Владимир Кораблинов - Воронежские корабли
Чуть брезжить стало – за Доном пыль, скачут всадники. Глянуло солнышко краем – заблестели у них доспехи. Вот ведь дияволы!
Ну, чаем, погибель…
Ано – нет!
Под ногами у дива камень шевельнулся, пал. И вылазит из-под камения старый старичище: медведь не медведь, человек не человек. Седыми волосищами зарос, страшон – альни ужасно.
Приставил лапу к глазам, глянул за Дон. А там – пыль, всадники рыщут.
Пудовым кулаком погрозился на них старец.
– Эй, – рыкнул, – псы несытые! Еще не нажрались человечины? Так голодные же ноне поснете!
И, нас за собою маня, полез в норку под камень. А мы за ним полезли.
Ползем во тьме, как кроты. Родителя кое-как на епанче волочим. А лаз – длинный. Куда ползем? Не вем – на спасение, не вем – на погибель. Страшон старец, прямо – лешой, да ведь и наружи – беда: осударевы псы.
Кончился лаз, оказалися мы в пещерке. Вот она самая и есть, где мы, братцы, сей час с вами сидим…
– Да как же, дядя, – сказал Васятка, – ты сказываешь, что от дива полезли вы под землю, а ведь наш лаз много выше.
Пантелей ничего не ответил, усмехнулся.
– И вот, ребята, – продолжал он, – зачали мы жить тут. Старичище, спасибо ему, целебной травкой родителя отходил, срослась кость на голове. И встал батя на ноги.

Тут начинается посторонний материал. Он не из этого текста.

-- pv_equiv track=rewrite | github.com/Motovis-lab/prefusion_maptrv2 | prefusion/dataset/dataset.py | _batch_groups
-- ===== SOURCE A (Python) =====
-- def _batch_groups(group_batch_ind, groups, batch_size):
--     batched_groups = []
--     for batch_idx in range(batch_size):
--         group_idx = group_batch_ind * batch_size + batch_idx
--         if group_idx >= len(groups):
--             group_idx = max(0, 2 * (len(groups) - 1) - group_idx)
--         batched_groups.append(groups[group_idx])
--     return batched_groups
-- ===== SOURCE B (Python) =====
-- def _batch_groups(group_batch_ind, groups, batch_size):
--     n = len(groups)
--     start = group_batch_ind * batch_size
--     count = max(0, min(batch_size, n - start))
--     batched = groups[start:start + count]
--     for j in range(count, batch_size):
--         batched.append(groups[max(0, 2 * (n - 1) - (start + j))])
--     return batched
-- ===== Notes on version B (the rewrite author's own statement) =====
-- stated objective: alternative
-- what changed: Replaced the uniform per-position branch-and-index loop by one slice for the in-range prefix plus a short loop over only the reflected tail; Pre_ restricts to the natural domain of a nonnegative starting index (and nonempty groups when batch_size > 0), excluding inputs where A's values come from Python negative-index wraparound or where A raises IndexError.
-- outside the precondition, e.g. on _batch_groups(-1, [10, 20, 30], 2): A returns [20, 30], B returns []
import Mathlib
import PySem

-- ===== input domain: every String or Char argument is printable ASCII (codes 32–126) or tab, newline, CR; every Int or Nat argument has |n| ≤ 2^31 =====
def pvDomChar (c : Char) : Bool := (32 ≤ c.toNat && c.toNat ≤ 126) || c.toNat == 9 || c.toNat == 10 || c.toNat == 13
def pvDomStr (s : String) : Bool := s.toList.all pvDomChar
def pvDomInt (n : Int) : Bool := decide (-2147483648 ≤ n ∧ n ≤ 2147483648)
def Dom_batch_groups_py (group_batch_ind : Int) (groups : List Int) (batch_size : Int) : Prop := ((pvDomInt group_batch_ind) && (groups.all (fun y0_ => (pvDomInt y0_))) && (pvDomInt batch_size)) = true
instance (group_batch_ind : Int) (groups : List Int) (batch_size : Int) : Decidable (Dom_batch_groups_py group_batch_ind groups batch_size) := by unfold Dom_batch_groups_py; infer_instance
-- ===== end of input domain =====

-- B replaces the uniform per-position branch-and-index loop by one slice for the in-range
-- prefix plus a short loop over only the reflected tail (objective: alternative).

-- ===== PORT A =====
def batch_groups_py (group_batch_ind : Int) (groups : List Int) (batch_size : Int) : List Int :=
  (PySem.List.pyRange 0 batch_size 1).foldl (fun batched_groups batch_idx =>
    let group_idx := group_batch_ind * batch_size + batch_idx
    let group_idx := if group_idx ≥ (groups.length : Int)
      then max 0 (2 * ((groups.length : Int) - 1) - group_idx) else group_idx
    -- groups[group_idx]: IndexError excluded by Pre_, so the default is never used
    batched_groups ++ [PySem.List.pyGetD groups group_idx 0]) []

-- ===== PORT B =====
def batch_groups_py_alt (group_batch_ind : Int) (groups : List Int) (batch_size : Int) : List Int :=
  let n : Int := groups.length
  let start := group_batch_ind * batch_size
  let count := max 0 (min batch_size (n - start))
  let batched := PySem.List.slice groups (some start) (some (start + count))
  (PySem.List.pyRange count batch_size 1).foldl (fun acc j =>
    -- groups[...]: index is in [0, n) here under Pre_, so the default is never used
    acc ++ [PySem.List.pyGetD groups (max 0 (2 * (n - 1) - (start + j))) 0]) batched

-- ===== PRECONDITION & SPEC =====
-- Pre_ restricts to the function's natural domain: a nonnegative starting index and, when
-- batch_size > 0, nonempty groups; it excludes inputs where A raises IndexError (empty
-- groups, or a start below -len(groups)) and the out-of-contract negative starts where A's
-- values are accidents of Python negative-index wraparound.
def Pre_batch_groups_py (group_batch_ind : Int) (groups : List Int) (batch_size : Int) : Prop :=
  batch_size ≤ 0 ∨ (0 ≤ group_batch_ind * batch_size ∧ 1 ≤ groups.length)
instance (group_batch_ind : Int) (groups : List Int) (batch_size : Int) : Decidable (Pre_batch_groups_py group_batch_ind groups batch_size) := by unfold Pre_batch_groups_py; infer_instance
def pvWitness_batch_groups_py : Int × List Int × Int := (1, [10, 20, 30], 2)

def Spec_batch_groups_py (group_batch_ind : Int) (groups : List Int) (batch_size : Int) (out : List Int) : Prop := out = batch_groups_py_alt group_batch_ind groups batch_size
instance (group_batch_ind : Int) (groups : List Int) (batch_size : Int) (out : List Int) : Decidable (Spec_batch_groups_py group_batch_ind groups batch_size out) := by unfold Spec_batch_groups_py; infer_instance

-- ===== CLAIM (what is proved, stated in full; the proofs are below) =====
def Claim_equal_batch_groups_py : Prop := ∀ (group_batch_ind : Int) (groups : List Int) (batch_size : Int), Dom_batch_groups_py group_batch_ind groups batch_size → Pre_batch_groups_py group_batch_ind groups batch_size → Spec_batch_groups_py group_batch_ind groups batch_size (batch_groups_py group_batch_ind groups batch_size)

-- ===== LEMMAS AND PROOFS =====

theorem pv_foldl_append_map {α β : Type} (g : α → β) (l : List α) (init : List β) :
    l.foldl (fun acc x => acc ++ [g x]) init = init ++ l.map g := by
  induction l generalizing init with
  | nil => simp
  | cons a l ih => simp [List.foldl, ih, List.append_assoc]

theorem pv_slice_self {α : Type} (xs : List α) (a : Int) :
    PySem.List.slice xs (some a) (some a) = [] := by
  apply List.eq_nil_of_length_eq_zero
  rw [PySem.List.length_slice]; omega

theorem pv_drop_take_map (groups : List Int) (s c : Nat) (h : c ≤ groups.length - s) :
    (groups.drop s).take c = (List.range c).map (fun k => groups.getD (s + k) 0) := by
  apply List.ext_getElem
  · simp; omega
  · intro i h1 h2
    simp only [List.getElem_take, List.getElem_drop, List.getElem_map, List.getElem_range]
    rw [List.getD_eq_getElem groups 0 (by simp at h1 ⊢; omega)]

theorem pv_main (gbi : Int) (groups : List Int) (bs : Int)
    (hpre : bs ≤ 0 ∨ (0 ≤ gbi * bs ∧ 1 ≤ groups.length)) :
    batch_groups_py gbi groups bs = batch_groups_py_alt gbi groups bs := by
  simp only [batch_groups_py, batch_groups_py_alt]
  by_cases hbs : bs ≤ 0
  · have hc : max 0 (min bs ((groups.length : Int) - gbi * bs)) = 0 := by omega
    rw [hc, PySem.List.pyRange_one_eq_nil hbs, add_zero]
    simp [pv_slice_self]
  · have hbs : 0 < bs := by omega
    have hstart : 0 ≤ gbi * bs := by rcases hpre with h | ⟨h, _⟩; omega; exact h
    have hn1 : 1 ≤ groups.length := by rcases hpre with h | ⟨_, h⟩; omega; exact h
    obtain ⟨countN, hcountN⟩ : ∃ k : Nat,
        max 0 (min bs ((groups.length : Int) - gbi * bs)) = (k : Int) :=
      ⟨_, (Int.toNat_of_nonneg (by omega)).symm⟩
    rw [hcountN]
    obtain ⟨tailN, htailN⟩ : ∃ k : Nat, (bs - (countN : Int)).toNat = k := ⟨_, rfl⟩
    have hm : (bs - 0).toNat = countN + tailN := by omega
    rw [pv_foldl_append_map, pv_foldl_append_map, PySem.List.pyRange_one, PySem.List.pyRange_one,
      List.map_map, List.map_map, hm, htailN, List.range_add, List.map_append, List.map_map]
    rw [List.nil_append]
    congr 1
    · -- in-range prefix, matched against B's slice
      rw [PySem.List.slice_toNat groups (a := gbi * bs) (b := gbi * bs + (countN : Int))
        (by omega) (by omega)]
      have hlen : ((gbi * bs + (countN : Int)).toNat - (gbi * bs).toNat) = countN := by omega
      rw [hlen, pv_drop_take_map groups (gbi * bs).toNat countN (by omega)]
      apply List.map_congr_left
      intro k hk
      simp only [List.mem_range] at hk
      simp only [Function.comp]
      rw [if_neg (by omega)]
      rw [PySem.List.pyGetD_eq_getElem groups 0 (by omega) (by omega)]
      rw [List.getD_eq_getElem groups 0 (by omega)]
      congr 1
      omega
    · -- reflected tail, matched against B's loop
      apply List.map_congr_left
      intro k hk
      simp only [List.mem_range] at hk
      simp only [Function.comp]
      rw [if_pos (by omega)]
      congr 2
      omega

-- ===== VERDICT (by name: the statement is the Claim_ definition above) =====
theorem batch_groups_py_spec : Claim_equal_batch_groups_py := by
  intro gbi groups bs _hdom hpre
  unfold Spec_batch_groups_py
  exact pv_main gbi groups bs hpre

– Ну, – говорит старичищу, – скажи, как за тебя богу молиться? Имечко, – говорит, – свое, отче, назови.
А тот смеется.
– Зовут меня, – бает, – зовуткой, а величают уткой. Было, – бает, – дело, хаживал и я не хуже вас таких-то… Да это, детки, когда было-то! Уж я и сам позабыл. Слыхал, – бает, – ноне про ваши потехи, про донского казака Степана слыхал. Завидки брали, слышучи, да стар. Помру, однако. Докучаю смиренно: пожалуйте, закопайте старика.
Помер ведь.
Закопали мы его втай, где указал.
А весна миновала и лето. Уже осень идет.
Во-ся и говорит родитель:
– Полно-ка в яме-то сидеть. Инде еще от нас прок будет, а тут чего же, под землей-то? Не аржано семя, из едина седмь не вырастем. Айдате, детки, на свет, на Русь – до времени. Еще-су загорится пожар на Дону, еще всколыхнется Расея-мать…
Всем уходить велел.
А мне наказал восвояси бежать.
– Утри, – молвил, – матери глазыньки, небось, нас дожидаючи, все проплакала, бедная.. Я же, – молвил, – пойду по Руси глядеть. Инде – свидимся.
И поклонился нам земно, и во-ся – нету его. Не знаем – на сивер пошел, не знаем – на полдень.
Ну, мы – кто куда.
И я на Хопер поплелся.
Бреду седмицу, бреду другую. Уже и белые мухи полетели.
Вот Борисоглебск-город завиднелся. Тут – Танцерей-деревенька на пути.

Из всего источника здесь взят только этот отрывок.